[Cuis-dev] Enhancement proposal: Fail test when no assertion ran

Andres Valloud ten at smallinteger.com
Tue Apr 16 10:08:08 PDT 2024


On 4/16/24 7:56 AM, Hernán Wilkinson wrote:
> "You have no idea what subclasses of Error exist in the system when such
> assertions / handlers block run.  You have no idea what code somebody
> put in defaultAction."
> 
>   The defaultAction does not also know the subclasses of Error when it 
> was written.

This is not a serious argument, surely.  Anyone can put in a 
defaultAction where it is needed.

> "But now on: Error do: [...] breaks that functionality because explicit
> handlers stop default handlers from running"
> 
>   I think we have a different understanding of what defaultAction is. As 
> I understand it, it is a handler that is run if no other handler is 
> found. That is how Christophe Dony, an exceptions researcher and expert, 
> explains them also in the many papers he wrote.
>   So, based on that definition it is not a good idea to put in the 
> default action handling code that should always be executed. It is how 
> you explained above as step 2: 2.  "No on:do: handler.  Run the default 
> handler "

You think "default" here means that defaultAction is the handler for 
when users do not put in an explicit on:do: handler, as if that was its 
only purpose.  It is not, and I can tell you that because I talked and 
worked with the people that were there when our exception mechanism was 
created, for years.  The point is that you can use defaultAction...

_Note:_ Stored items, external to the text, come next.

-- pv_equiv track=rewrite | github.com/adsnash/vrt-editor | vrt/edit.py | _update_ordered_dict
-- ===== SOURCE A (Python) =====
-- def _update_ordered_dict(ordered_dict, input_dict_list, key_add_after):
-- 	"""
-- 	method to update an ordered dict given input dict list and desired key to add values after
-- 	NOTE: key_add_after is the key to add input_dict after (everything AFTER that will be shifted back)
-- 	"""
-- 	new_dict = ordered_dict.copy()
-- 	key_list = list(new_dict.keys())
-- 	pop_keys = key_list[key_list.index(key_add_after)+1: ]
-- 	pop_dict_list = input_dict_list + [{key: new_dict.pop(key)} for key in pop_keys]
-- 	for key_val_dict in pop_dict_list:
-- 		new_dict.update(key_val_dict)
-- 	return new_dict
-- ===== SOURCE B (Python) =====
-- def _update_ordered_dict(ordered_dict, input_dict_list, key_add_after):
--     """Single forward pass: copy entries in order and splice the input dicts
--     right after key_add_after; later writes of original suffix keys overwrite
--     in place, which reproduces the pop/re-insert position semantics."""
--     result = ordered_dict.copy()
--     result.clear()
--     found = False
--     for key, val in ordered_dict.items():
--         result[key] = val
--         if key == key_add_after:
--             found = True
--             for d in input_dict_list:
--                 result.update(d)
--     if not found:
--         raise ValueError(f"{key_add_after!r} is not in list")
--     return result
-- ===== Notes on version B (the rewrite author's own statement) =====
-- stated objective: alternative
-- what changed: A finds the key's index, pops every suffix key into singleton dicts and re-applies them after the inserted dicts; B is one forward pass over the items that splices the input dicts in right after key_add_after, relying on in-place overwrite to keep suffix positions.
import Mathlib
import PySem
-- pv_equiv track=rewrite | github.com/Laboratory-Imaging/limnd2 | src/limnd2/wellplate_factory.py | _index_to_row_label
-- ===== SOURCE A (Python) =====
-- def _index_to_row_label(index: int) -> str:
--     if index < 0:
--         raise ValueError("Row index must be >= 0.")
--     value = index + 1
--     out = []
--     while value > 0:
--         value, rem = divmod(value - 1, 26)
--         out.append(chr(ord("A") + rem))
--     return "".join(reversed(out))
-- ===== SOURCE B (Python) =====
-- def _index_to_row_label(index: int) -> str:
--     if index < 0:
--         raise ValueError("Row index must be >= 0.")
--     # Find the label length L and the first index `start` of the length-L block
--     # (the block of length-L labels holds exactly 26**L indices).
--     L = 1
--     start = 0
--     while index >= start + 26 ** L:
--         start += 26 ** L
--         L += 1
--     # Within its block the label is the plain base-26 numeral of n, L digits,
--     # written most-significant digit first.
--     n = index - start
--     return "".join(chr(ord("A") + n // 26 ** i % 26) for i in range(L - 1, -1, -1))
-- ===== Notes on version B (the rewrite author's own statement) =====
-- stated objective: alternative
-- what changed: Instead of the bijective-base-26 loop (repeated divmod(value-1,26) appending digits LSB-first then reversing), B first finds the label length L and the block offset by summing powers of 26, then emits the plain base-26 digits of the in-block offset most-significant first with no list and no reversal.
import Mathlib
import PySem

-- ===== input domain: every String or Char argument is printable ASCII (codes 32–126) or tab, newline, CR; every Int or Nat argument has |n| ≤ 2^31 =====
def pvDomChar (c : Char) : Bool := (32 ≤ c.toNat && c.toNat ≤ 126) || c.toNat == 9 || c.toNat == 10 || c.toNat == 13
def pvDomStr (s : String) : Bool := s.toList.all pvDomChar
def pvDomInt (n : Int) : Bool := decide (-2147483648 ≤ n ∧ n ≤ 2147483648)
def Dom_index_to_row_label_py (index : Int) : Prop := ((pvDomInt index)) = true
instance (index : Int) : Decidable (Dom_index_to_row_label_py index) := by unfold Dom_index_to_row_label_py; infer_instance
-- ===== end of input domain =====

-- B finds the label length and block offset first, then writes plain base-26 digits MSB-first (no list, no reversal); objective: alternative algorithm.


-- ===== PORT A =====
-- A's while-loop: append digits least-significant first into `out`, then reverse and join.
-- `value` is ≥ 1 on entry (Pre_ excludes index < 0, where Python raises), so it is carried as a Nat.
def pyLoopA (value : Nat) (out : List Char) : List Char :=
  if value > 0 then
    pyLoopA ((value - 1) / 26) (out ++ [Char.ofNat (65 + (value - 1) % 26)])
  else out
termination_by value
decreasing_by have := Nat.div_le_self (value - 1) 26; omega

def index_to_row_label_py (index : Int) : String :=
  String.ofList (pyLoopA (index + 1).toNat []).reverse

-- ===== PORT B =====
-- B's length loop: while index >= start + 26**L: start += 26**L; L += 1.
def lenLoopB (index start L : Nat) : Nat × Nat :=
  if index ≥ start + 26 ^ L then lenLoopB index (start + 26 ^ L) (L + 1) else (L, start)
termination_by index + 1 - start
decreasing_by have : 0 < 26 ^ L := Nat.pow_pos (by norm_num : (0:Nat) < 26) (n := L); omega

-- B's join over range(L-1, -1, -1): digit i is n // 26**i % 26, emitted MSB first.
def digitsB (n L : Nat) : List Char :=
  match L with
  | 0 => []
  | L' + 1 => Char.ofNat (65 + n / 26 ^ L' % 26) :: digitsB n L'

def index_to_row_label_py_alt (index : Int) : String :=
  let i : Nat := index.toNat
  let p := lenLoopB i 0 1
  String.ofList (digitsB (i - p.2) p.1)

-- ===== PRECONDITION & SPEC =====
-- Pre_ excludes index < 0, where the Python A raises ValueError.
def Pre_index_to_row_label_py (index : Int) : Prop := 0 ≤ index
instance (index : Int) : Decidable (Pre_index_to_row_label_py index) := by unfold Pre_index_to_row_label_py; infer_instance
def pvWitness_index_to_row_label_py : Int := (27)

def Spec_index_to_row_label_py (index : Int) (out : String) : Prop := out = index_to_row_label_py_alt index
instance (index : Int) (out : String) : Decidable (Spec_index_to_row_label_py index out) := by unfold Spec_index_to_row_label_py; infer_instance

-- ===== CLAIM (what is proved, stated in full; the proofs are below) =====
def Claim_equal_index_to_row_label_py : Prop := ∀ (index : Int), Dom_index_to_row_label_py index → Pre_index_to_row_label_py index → Spec_index_to_row_label_py index (index_to_row_label_py index)

-- ===== LEMMAS AND PROOFS =====
-- Proof-side bridge: A's loop, digits in MSB-first order.
def goB (value : Nat) : List Char :=
  if value = 0 then []
  else goB ((value - 1) / 26) ++ [Char.ofNat (65 + (value - 1) % 26)]
termination_by value
decreasing_by have := Nat.div_le_self (value - 1) 26; omega

theorem pyLoopA_eq_goB (value : Nat) : ∀ (out : List Char), pyLoopA value out = out ++ (goB value).reverse := by
  induction value using Nat.strong_induction_on with
  | _ v ih =>
    intro out
    rw [pyLoopA, goB]
    by_cases h : v = 0
    · simp [h]
    · have hv : v > 0 := Nat.pos_of_ne_zero h
      have hlt : (v - 1) / 26 < v := by have := Nat.div_le_self (v - 1) 26; omega
      simp only [if_pos hv, if_neg h, ih _ hlt, List.reverse_append]
      simp

-- fB L = first index of the block of length-L labels (for L ≥ 1).
def fB : Nat → Nat
  | 0 => 0
  | 1 => 0
  | (L + 2) => 26 * fB (L + 1) + 26

theorem fB_succ : ∀ (L : Nat), 1 ≤ L → fB (L + 1) = fB L + 26 ^ L := by
  intro L
  induction L with
  | zero => omega
  | succ M ih =>
    intro _
    match M, ih with
    | 0, _ => simp [fB]
    | M + 1, ih =>
      show fB (M + 3) = fB (M + 2) + 26 ^ (M + 2)
      have h1 : fB (M + 2) = fB (M + 1) + 26 ^ (M + 1) := ih (by omega)
      have h2 : fB (M + 3) = 26 * fB (M + 2) + 26 := rfl
      have h3 : fB (M + 2) = 26 * fB (M + 1) + 26 := rfl
      have hp : (26 : Nat) ^ (M + 2) = 26 ^ (M + 1) * 26 := pow_succ 26 (M + 1)
      omega

theorem lenLoopB_spec (index : Nat) : ∀ (k start L : Nat), index + 1 - start ≤ k → 1 ≤ L → start = fB L → start ≤ index →
    1 ≤ (lenLoopB index start L).1 ∧ (lenLoopB index start L).2 = fB (lenLoopB index start L).1 ∧
    (lenLoopB index start L).2 ≤ index ∧ index < (lenLoopB index start L).2 + 26 ^ (lenLoopB index start L).1 := by
  intro k
  induction k with
  | zero => intro start L hk hL hs hsi; omega
  | succ k ih =>
    intro start L hk hL hs hsi
    rw [lenLoopB]
    by_cases h : index ≥ start + 26 ^ L
    · have hpos : 0 < 26 ^ L := Nat.pow_pos (by norm_num : (0:Nat) < 26) (n := L)
      simp only [if_pos h]
      exact ih (start + 26 ^ L) (L + 1) (by omega) (by omega) (by rw [fB_succ L hL, hs]) (by omega)
    · simp only [if_neg h]
      exact ⟨hL, hs, hsi, by omega⟩

theorem digitsB_split (L : Nat) : ∀ (n : Nat), digitsB n (L + 1) = digitsB (n / 26) L ++ [Char.ofNat (65 + n % 26)] := by
  induction L with
  | zero => intro n; simp [digitsB]
  | succ M ih =>
    intro n
    have hd : n / 26 / 26 ^ M = n / 26 ^ (M + 1) := by
      rw [Nat.div_div_eq_div_mul, pow_succ, Nat.mul_comm]
    calc digitsB n (M + 2)
        = Char.ofNat (65 + n / 26 ^ (M + 1) % 26) :: digitsB n (M + 1) := rfl
      _ = Char.ofNat (65 + n / 26 ^ (M + 1) % 26) :: (digitsB (n / 26) M ++ [Char.ofNat (65 + n % 26)]) := by
          rw [ih n]
      _ = (Char.ofNat (65 + n / 26 / 26 ^ M % 26) :: digitsB (n / 26) M) ++ [Char.ofNat (65 + n % 26)] := by
          rw [hd, List.cons_append]
      _ = digitsB (n / 26) (M + 1) ++ [Char.ofNat (65 + n % 26)] := rfl

theorem goB_eq_digits : ∀ (M n : Nat), n < 26 ^ (M + 1) → goB (fB (M + 1) + n + 1) = digitsB n (M + 1) := by
  intro M
  induction M with
  | zero =>
    intro n hn
    rw [goB]
    have h26 : n < 26 := by simpa using hn
    have h0 : n / 26 = 0 := Nat.div_eq_of_lt h26
    simp [fB, digitsB, h0, goB, Nat.mod_eq_of_lt h26]
  | succ M ih =>
    intro n hn
    have hf : fB (M + 2) = 26 * fB (M + 1) + 26 := rfl
    rw [goB]
    have hne : fB (M + 2) + n + 1 ≠ 0 := by omega
    simp only [if_neg hne]
    have hv : fB (M + 2) + n + 1 - 1 = 26 * (fB (M + 1) + 1) + n := by omega
    have hdiv : (26 * (fB (M + 1) + 1) + n) / 26 = fB (M + 1) + 1 + n / 26 := by
      omega
    have hmod : (26 * (fB (M + 1) + 1) + n) % 26 = n % 26 := by
      omega
    have hpow : (26 : Nat) ^ (M + 2) = 26 * 26 ^ (M + 1) := by ring
    have hlt : n / 26 < 26 ^ (M + 1) := Nat.div_lt_of_lt_mul (by omega)
    have harg : fB (M + 1) + 1 + n / 26 = fB (M + 1) + n / 26 + 1 := by omega
    rw [hv, hdiv, hmod, harg, ih (n / 26) hlt, ← digitsB_split]

-- ===== VERDICT (by name: the statement is the Claim_ definition above) =====
theorem index_to_row_label_py_spec : Claim_equal_index_to_row_label_py := by
  intro index _ hpre
  have hpre' : (0 : Int) ≤ index := hpre
  unfold Spec_index_to_row_label_py index_to_row_label_py index_to_row_label_py_alt
  rw [pyLoopA_eq_goB]
  simp only [List.nil_append, List.reverse_reverse]
  show String.ofList (goB (index + 1).toNat)
      = String.ofList (digitsB (index.toNat - (lenLoopB index.toNat 0 1).2) (lenLoopB index.toNat 0 1).1)
  obtain ⟨hL, hfs, hsle, hlt⟩ :=
    lenLoopB_spec index.toNat (index.toNat + 1) 0 1 (by omega) (by omega) rfl (by omega)
  rcases hp : lenLoopB index.toNat 0 1 with ⟨L, s⟩
  rw [hp] at hL hfs hsle hlt
  dsimp only at hL hfs hsle hlt ⊢
  obtain ⟨M, rfl⟩ : ∃ M, L = M + 1 := ⟨L - 1, by omega⟩
  have hn : index.toNat - s < 26 ^ (M + 1) := by omega
  have hi1 : (index + 1).toNat = index.toNat + 1 := by omega
  have harg : fB (M + 1) + (index.toNat - s) + 1 = index.toNat + 1 := by omega
  rw [hi1, ← harg, goB_eq_digits M (index.toNat - s) hn]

	... to specify what the default action is, as its name indicates...

especially in cases where the default action is always the same.  I also 
provided you two examples, one of which was a use case communicated to 
me by the people I mentioned above in the first place.

That is how the *designers* of exceptions used the thing they created, 
irrespective of what somebody wrote in a paper perhaps decades later. 
Also please you do have actual citations?

> "What you are suggesting with that on: Error do: [...] business is to
> always stop looking for handlers between steps 1 and 2, and to
> substitute steps 2-5 with a universal handler that somehow will know how
> to handle everything."
> 
>   No, I've never suggested that.

You can say that if you like.  Nevertheless, in practice, that is 
exactly what happens.  Doing on: Error do: [...] blanket disables 
default handlers, and once more you have no idea what code people put there.

Andres.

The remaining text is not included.